Spring had come to Shayol Ghul. And all the world was new.

In the World that Was

She walked in the gardens.

Snow lay thick on the ground, yet a few flowers still bloomed in sheltered corners; gardeners still tended the dormant plants. Even in this, the heart of winter, the gardens of Tar Valon were famed for their beauty. But her destination today was a wilder, more solitary part of the grounds.

The oaks were bare, now, and no leaves rustled beneath her feet. The gravestones stood, rising from the snow, in their stately ranks. One, off to the side of the valley, drew her gaze, and for a moment pale sunlight seemed to illuminate the single engraved word.


“What need for more?” she said softly. “The world will speak your name for centuries.” She had thought once, if only for moments, that they would speak it in a different context. False Dragon was enough for renown, but renown, she knew, was never what he had wanted. And she had dreamed…

“Were your dreams the same as mine?” she said aloud. She crossed the valley to stand, looking down at the stone. “I dreamed that you stood steadfast at Shayol Ghul, and you and I wove a barrier to imprison the Dark One for Ages to come. And among the black rocks flowers bloomed.”

Snow began to fall, drifting down like feathers. She lifted her head, gazing across to a corner shadowed by trees. “Once I thought I loved; but that love seems now a dream, and it is the dreams that seem real. A second time I loved…” Her eyes fell again to the stone at her feet, and her voice became softer still, so that even a nearby listener would have strained to hear. “If I know nothing else, that I know was no dream.”

No dream. Her words seemed to echo in the lonely valley. No dream?

Sharia turned from the graves. Slowly she walked away, walked back to the Tower.

The snow continued to fall.


And that brings us to the end of The Paths Of If. There will be no more sequels. In this world or another, the Sharia and Davian story has reached its natural end, and I have no intention of ruining it by dragging it out further.

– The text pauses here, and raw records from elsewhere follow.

-- pv_equiv track=rewrite | github.com/Cytus-LY/selena-ai | app.py | adaptive_font_size
-- ===== SOURCE A (Python) =====
-- def adaptive_font_size(text: str, default: int, minimum: int, breakpoints=None) -> int:
--     text = (text or "").strip()
--     breakpoints = breakpoints or []
--     size = default
--     for char_count, candidate in sorted(breakpoints):
--         if len(text) > char_count:
--             size = min(size, candidate)
--     return max(minimum, size)
-- ===== SOURCE B (Python) =====
-- def adaptive_font_size(text: str, default: int, minimum: int, breakpoints=None) -> int:
--     n = len((text or "").strip())
--     size = default
--     # Sort by CANDIDATE size ascending: the first entry whose threshold is
--     # exceeded is already the smallest qualifying candidate, so stop there.
--     for char_count, candidate in sorted(breakpoints or [], key=lambda p: p[1]):
--         if n > char_count:
--             size = min(size, candidate)
--             break
--     return max(minimum, size)
-- ===== Notes on version B (the rewrite author's own statement) =====
-- stated objective: alternative
-- what changed: Replaces A's running-min fold over the threshold-sorted list with an early-exit search: sort by candidate size instead, and stop at the first entry whose threshold is exceeded, since in candidate order that first hit is already the minimal qualifying candidate.
import Mathlib
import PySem

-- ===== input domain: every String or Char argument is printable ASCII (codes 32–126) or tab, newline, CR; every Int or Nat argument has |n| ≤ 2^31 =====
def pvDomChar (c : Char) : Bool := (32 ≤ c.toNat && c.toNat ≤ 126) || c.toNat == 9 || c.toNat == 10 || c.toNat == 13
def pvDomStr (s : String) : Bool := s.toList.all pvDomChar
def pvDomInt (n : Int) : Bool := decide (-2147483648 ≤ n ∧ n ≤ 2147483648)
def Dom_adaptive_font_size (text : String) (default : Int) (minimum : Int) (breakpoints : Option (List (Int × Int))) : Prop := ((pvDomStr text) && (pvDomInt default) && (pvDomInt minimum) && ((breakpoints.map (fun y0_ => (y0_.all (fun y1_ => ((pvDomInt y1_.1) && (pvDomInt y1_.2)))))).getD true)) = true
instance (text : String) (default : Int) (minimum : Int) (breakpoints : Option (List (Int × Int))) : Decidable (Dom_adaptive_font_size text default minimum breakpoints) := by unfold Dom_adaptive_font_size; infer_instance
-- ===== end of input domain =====

-- B replaces A's running-min fold over the threshold-sorted list with an early-exit search
-- over the candidate-sorted list (first qualifying entry = minimal candidate); objective: alternative.


-- ===== PORT A =====
def adaptive_font_size (text : String) (default : Int) (minimum : Int) (breakpoints : Option (List (Int × Int))) : Int :=
  let t : String := PySem.Str.strip text          -- text = (text or "").strip()
  let bp : List (Int × Int) := breakpoints.getD []  -- breakpoints = breakpoints or []
  -- for char_count, candidate in sorted(breakpoints): if len(text) > char_count: size = min(size, candidate)
  let size : Int :=
    (PySem.List.sorted2 bp (·.1) (·.2)).foldl
      (fun size p => if ((PySem.Str.len t : Int) > p.1) then min size p.2 else size) default
  max minimum size

-- ===== PORT B =====
-- the for-loop with break, as structural recursion
def pvLoopB (n : Int) : List (Int × Int) → Int → Int
  | [], size => size
  | p :: t, size => if n > p.1 then min size p.2 else pvLoopB n t size

def adaptive_font_size_alt (text : String) (default : Int) (minimum : Int) (breakpoints : Option (List (Int × Int))) : Int :=
  let n : Int := PySem.Str.len (PySem.Str.strip text)
  -- for char_count, candidate in sorted(breakpoints or [], key=lambda p: p[1]): … break
  let size : Int := pvLoopB n (PySem.List.sorted (breakpoints.getD []) (·.2)) default
  max minimum size

-- ===== PRECONDITION & SPEC =====
def Spec_adaptive_font_size (text : String) (default : Int) (minimum : Int) (breakpoints : Option (List (Int × Int))) (out : Int) : Prop := out = adaptive_font_size_alt text default minimum breakpoints
instance (text : String) (default : Int) (minimum : Int) (breakpoints : Option (List (Int × Int))) (out : Int) : Decidable (Spec_adaptive_font_size text default minimum breakpoints out) := by unfold Spec_adaptive_font_size; infer_instance

-- ===== CLAIM =====
def Claim_equal_adaptive_font_size : Prop := ∀ (text : String) (default : Int) (minimum : Int) (breakpoints : Option (List (Int × Int))), Dom_adaptive_font_size text default minimum breakpoints → Spec_adaptive_font_size text default minimum breakpoints (adaptive_font_size text default minimum breakpoints)

-- ===== LEMMAS AND PROOFS =====

-- A's loop body
def pvStep (n : Int) (size : Int) (p : Int × Int) : Int :=
  if n > p.1 then min size p.2 else size

-- A's fold is order-insensitive
theorem pvStep_perm (n : Int) {l₁ l₂ : List (Int × Int)} (h : l₁.Perm l₂) (d : Int) :
    l₁.foldl (pvStep n) d = l₂.foldl (pvStep n) d := by
  refine h.foldl_eq' (fun a _ b _ c => ?_) d
  unfold pvStep
  split_ifs <;> simp [min_assoc, min_comm a.2 b.2]

-- once the accumulator is ≤ every remaining candidate, A's fold keeps it
theorem foldl_pvStep_const (n : Int) (t : List (Int × Int)) (acc : Int)
    (h : ∀ q ∈ t, acc ≤ q.2) : t.foldl (pvStep n) acc = acc := by
  induction t with
  | nil => rfl
  | cons q t ih =>
    have hq : acc ≤ q.2 := h q (by simp)
    have : pvStep n acc q = acc := by
      unfold pvStep; split_ifs <;> simp [min_eq_left hq]
    rw [List.foldl_cons, this]
    exact ih (fun r hr => h r (by simp [hr]))

-- on a candidate-ascending list, B's early-exit loop equals A's full fold
theorem pvLoopB_eq_foldl (n : Int) (l : List (Int × Int)) (d : Int)
    (h : l.Pairwise (fun a b => a.2 ≤ b.2)) :
    pvLoopB n l d = l.foldl (pvStep n) d := by
  induction l generalizing d with
  | nil => rfl
  | cons p t ih =>
    have hp : ∀ q ∈ t, p.2 ≤ q.2 := (List.pairwise_cons.mp h).1
    have ht : t.Pairwise (fun a b => a.2 ≤ b.2) := (List.pairwise_cons.mp h).2
    by_cases hc : n > p.1
    · simp only [pvLoopB, hc, if_pos, List.foldl_cons, pvStep]
      exact (foldl_pvStep_const n t (min d p.2)
        (fun q hq => le_trans (min_le_right _ _) (hp q hq))).symm
    · simp only [pvLoopB, hc, List.foldl_cons, pvStep, if_false]
      exact ih d ht

-- ===== VERDICT =====
theorem adaptive_font_size_spec : Claim_equal_adaptive_font_size := by
  intro text default minimum breakpoints _
  unfold Spec_adaptive_font_size adaptive_font_size adaptive_font_size_alt
  dsimp only
  congr 1
  rw [pvLoopB_eq_foldl _ _ _ (PySem.List.sorted_pairwise (xs := breakpoints.getD []) (key := (·.2)))]
  exact pvStep_perm _ (((PySem.List.sorted2_perm (xs := breakpoints.getD []) (k1 := (·.1)) (k2 := (·.2)) (rev := false))).trans
    (PySem.List.sorted_perm (xs := breakpoints.getD []) (key := (·.2)) (rev := false)).symm) default
-- main equality of the two ports
theorem ports_agree (o ks : List Int) :
    makeKeyCardFourBring o ks = makeKeyCardFourBring_alt o ks := by
  unfold makeKeyCardFourBring makeKeyCardFourBring_alt rightShiftCards
  simp only []
  set s : List Int := o.map (fun c : Int => c >>> (3 : Nat)) with hs
  set ss : List Int := PySem.List.sorted s (fun x => x) false with hss
  set d : List Int := PySem.List.sorted s (fun x => x) true with hd
  set K : Int := (ks.length : Int) with hK
  rw [getCard2NumDict_eq_counter]
  -- count facts
  have hcnt : ∀ k : Int, (PySem.Dict.counter ss).getD k 0 = ((s.count k : Nat) : Int) := by
    intro k
    rw [PySem.Dict.getD_counter, (PySem.List.sorted_perm s (fun x => x) false).count_eq]
  have hcntd : ∀ k : Int, d.count k = s.count k := by
    intro k
    rw [hd, (PySem.List.sorted_perm s (fun x => x) true).count_eq]
  -- A's key list
  set L : List Int := PySem.List.sorted (PySem.Dict.counter ss).keys (fun x => x) false with hLdef
  have hLset : L = PySem.List.sorted (PySem.Set.ofList ss) (fun x => x) false := by
    rw [hLdef, PySem.Dict.keys_counter]
  have hLlt : L.Pairwise (· < ·) := by
    rw [hLset]; exact PySem.List.sorted_ofList_pairwise_lt ss
  have hmemL : ∀ k : Int, k ∈ L ↔ k ∈ s := by
    intro k
    rw [hLset, PySem.List.mem_sorted, PySem.Set.mem_ofList,
      ← (PySem.List.sorted_perm s (fun x => x) false).mem_iff]
  have hmemd : ∀ k : Int, k ∈ d ↔ k ∈ s := by
    intro k
    rw [hd, PySem.List.mem_sorted]
  have hddesc : d.Pairwise (fun a b : Int => b ≤ a) := by
    rw [hd]; exact PySem.List.sorted_pairwise_rev s (fun x => x)
  -- reduce A's index loop to a fold over L
  rw [PySem.List.foldl_pyRange_zero_pyGetD L 0
    (fun sl k => if 4 - (PySem.Dict.counter ss).getD k 0 ≤ K then
      (PySem.List.pyRange 0 (4 - (PySem.Dict.counter ss).getD k 0)).foldl
        (fun tl _ => tl ++ [k <<< (3 : Nat)]) []
      else sl) []]
  rw [overwrite_loop_eq_getLast L (fun k => 4 - (PySem.Dict.counter ss).getD k 0 ≤ K)]
  set P : Int → Bool := fun k => decide (4 - (PySem.Dict.counter ss).getD k 0 ≤ K) with hP
  have hPiff : ∀ k : Int, P k = true ↔ 4 - K ≤ ((d.count k : Nat) : Int) := by
    intro k
    rw [hP]
    simp only [decide_eq_true_eq]
    rw [hcnt k, hcntd k]
    omega
  cases hlast : (L.filter P).getLast? with
  | none =>
    have hnilL : L.filter P = [] := List.getLast?_eq_none_iff.mp hlast
    have hnone : scanRuns (4 - K) d = [] := by
      apply scanRuns_none _ _ hddesc
      intro y hy hq
      have hyL : y ∈ L := (hmemL y).mpr ((hmemd y).mp hy)
      have : y ∈ L.filter P := List.mem_filter.mpr ⟨hyL, (hPiff y).mpr hq⟩
      rw [hnilL] at this
      simp at this
    rw [hnone]
  | some m =>
    have hmF : m ∈ L.filter P := List.mem_of_getLast? hlast
    have hmL : m ∈ L := List.mem_of_mem_filter hmF
    have hPm : P m = true := List.of_mem_filter hmF
    have hmaxF : ∀ y ∈ L.filter P, y ≤ m :=
      getLast_is_max (L.filter P) (hLlt.filter P) hlast
    have hsome : scanRuns (4 - K) d
        = List.replicate (4 - ((d.count m : Nat) : Int)).toNat (m <<< (3 : Nat)) := by
      apply scanRuns_some _ _ _ hddesc ((hmemd m).mpr ((hmemL m).mp hmL)) ((hPiff m).mp hPm)
      intro y hy hq
      exact hmaxF y (List.mem_filter.mpr ⟨(hmemL y).mpr ((hmemd y).mp hy), (hPiff y).mpr hq⟩)
    dsimp only
    rw [hsome, repeat_loop_eq_replicate, hcnt m, hcntd m]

This story presents one possible way for the Last Battle to go. Let me hasten to say it is not the way I think Jordan will write it. For one, I'm sure Rand will have a whole lot more suffering to go through, including possible temporary death, than Davian did; Jordan's a better writer than me and he can afford to do that. Plus, he has a lot more space to write in. But I wanted a happy ending - in that world at least - and remembering when spring came to Tarwin's Gap after Rand fought Ishamael there, I thought there couldn't be a better symbol of new life than flowers blooming at Shayol Ghul.

And for those of you who wanted a happy ending in this world - sorry. That was never my intention. Even if I could twist the plot into one, it would spoil the whole story.

You may be wondering about several questions the story leaves hanging. Like, what happened to the Shadow's armies when the Dark One was imprisoned? Is the world set for a new Age of Legends? Even now, can Davian and Sharia get away with making their relationship public? Is Sharia really Ilyena reborn or was Lews Therin deluding himself?

Only the Creator knows. And she's not telling!